Operating revenue for the 52 weeks ended September 29, 2019 totaled $509.9 million compared to $544.0 million for 53 weeks ended September 30, 2018. Excluding the extra week of operations in 2018 and acquisitions, revenue on a same property basis decreased 6.1%. 

Advertising and marketing services revenue decreased 12.0% on a same property basis. Partially offsetting print declines, digital advertising and marketing services revenue increased 4.6% on a same property basis to $99.4 million and represented 37.9% of total advertising revenue.

Subscription revenue decreased 4.3% on a same property basis. Lower paid circulation units were partially offset by strategic pricing programs and premium content and growth in digital only subscribers.

Other revenue, which consists of digital services, management agreement revenue, commercial printing revenue and revenue from delivery of third party products, increased 26.1% in the current year. The increase was partially due to revenue growth at TownNews and $12.6 million in management agreement revenue compared to $1.3 million in the prior year.
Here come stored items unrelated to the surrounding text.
-- ---- A's pick is the key-minimal unvisited index ----

lemma pvPickA (u v : List Int) (n : Int) (vis : List Bool)
    (j0 : Int) (hj00 : 0 ≤ j0) (hj0n : j0 < n) (hj0v : pvGetB vis j0 = false)
    (a : Nat)
    (hinv : ∀ q, q < a → q < (PySem.List.sorted (pvTuples u v n) pvKey3 false).length →
      pvGetB vis ((PySem.List.sorted (pvTuples u v n) pvKey3 false).getD q (0, 0, 0)).2.2 = true) :
    pvSkip (PySem.List.sorted (pvTuples u v n) pvKey3 false) vis a <
        (PySem.List.sorted (pvTuples u v n) pvKey3 false).length ∧
      pvIsBest u v n vis
        (((PySem.List.sorted (pvTuples u v n) pvKey3 false).getD
          (pvSkip (PySem.List.sorted (pvTuples u v n) pvKey3 false) vis a) (0, 0, 0)).2.2) ∧
      ∀ q, q < pvSkip (PySem.List.sorted (pvTuples u v n) pvKey3 false) vis a →
        q < (PySem.List.sorted (pvTuples u v n) pvKey3 false).length →
        pvGetB vis ((PySem.List.sorted (pvTuples u v n) pvKey3 false).getD q (0, 0, 0)).2.2 = true := by
  set L := PySem.List.sorted (pvTuples u v n) pvKey3 false with hL
  -- the tuple of j0 sits somewhere in L, at or after a
  obtain ⟨q0, hq0len, hq0eq⟩ := List.getElem_of_mem (pvL_idx_mem hj00 hj0n)
  have haq : a ≤ q0 := by
    by_contra hlt
    have := hinv q0 (by omega) hq0len
    rw [List.getD_eq_getElem _ _ hq0len, hq0eq] at this
    simp [this] at hj0v
  obtain ⟨hap, hplen, hpv, hpre⟩ := pvSkip_spec L vis a q0 haq hq0len
    (by rw [List.getD_eq_getElem _ _ hq0len, hq0eq]; exact hj0v)
  refine ⟨hplen, ?_, ?_⟩
  · -- the element at the skip position
    rw [List.getD_eq_getElem _ _ hplen] at hpv ⊢
    obtain ⟨hp0, hpn, hpeq⟩ := pvL_mem (L.getElem_mem hplen)
    refine ⟨hp0, hpn, hpv, ?_⟩
    intro k hk0 hkn hkv
    obtain ⟨qk, hqklen, hqkeq⟩ := List.getElem_of_mem (pvL_idx_mem (u := u) (v := v) hk0 hkn)
    have hpq : pvSkip L vis a ≤ qk := by
      by_contra hlt
      rcases Nat.lt_or_ge qk a with h | h
      · have := hinv qk h hqklen
        rw [List.getD_eq_getElem _ _ hqklen, hqkeq] at this
        simp [this] at hkv
      · have := hpre qk h (by omega)
        rw [List.getD_eq_getElem _ _ hqklen, hqkeq] at this
        simp [this] at hkv
    have hmono : pvKey3 (L[pvSkip L vis a]'hplen) ≤ pvKey3 (L[qk]'(by rw [hL]; exact hqklen)) :=
      PySem.List.key_sorted_getElem_mono (xs := pvTuples u v n) (key := pvKey3) hpq hqklen
    calc pvIdxKey u v (L[pvSkip L vis a]'hplen).2.2
        = pvKey3 (L[pvSkip L vis a]'hplen) := by rw [hpeq]; rfl
      _ ≤ pvKey3 (L[qk]'(by rw [hL]; exact hqklen)) := hmono
      _ = pvIdxKey u v k := by
          rw [show (L[qk]'(by rw [hL]; exact hqklen)) = (pvGetI u k, pvGetI v k, k) from hqkeq]
          rfl
  · intro q hq1 hq2
    rcases Nat.lt_or_ge q a with h | h
    · exact hinv q h hq2
    · exact hpre q h hq1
Total digital revenue, including digital advertising, digital subscriptions and digital services, was $144.6 million in 2019 and represented 28.4% of our total operating revenue. On a standalone basis, revenue at TownNews totaled $22.6 million for the twelve months ended September 29, 2019, a 20.1% increase over the prior year, excluding the extra week in the prior year.

Operating expenses for 2019 decreased 5.4%. Cash costs decreased 5.9% on a same property basis. Compensation decreased 7.8%, primarily as a result of a decrease in the average number of full-time equivalent employees of 10.9%. Due to volume declines, newsprint and ink expense decreased 8.9%. Other operating expenses decreased 3.7%.

Restructuring costs and other, which are primarily severance costs and costs associated with withdrawals from multiemployer pensions, totaled $11.6 million and $5.6 million in 2019 and 2018, respectively.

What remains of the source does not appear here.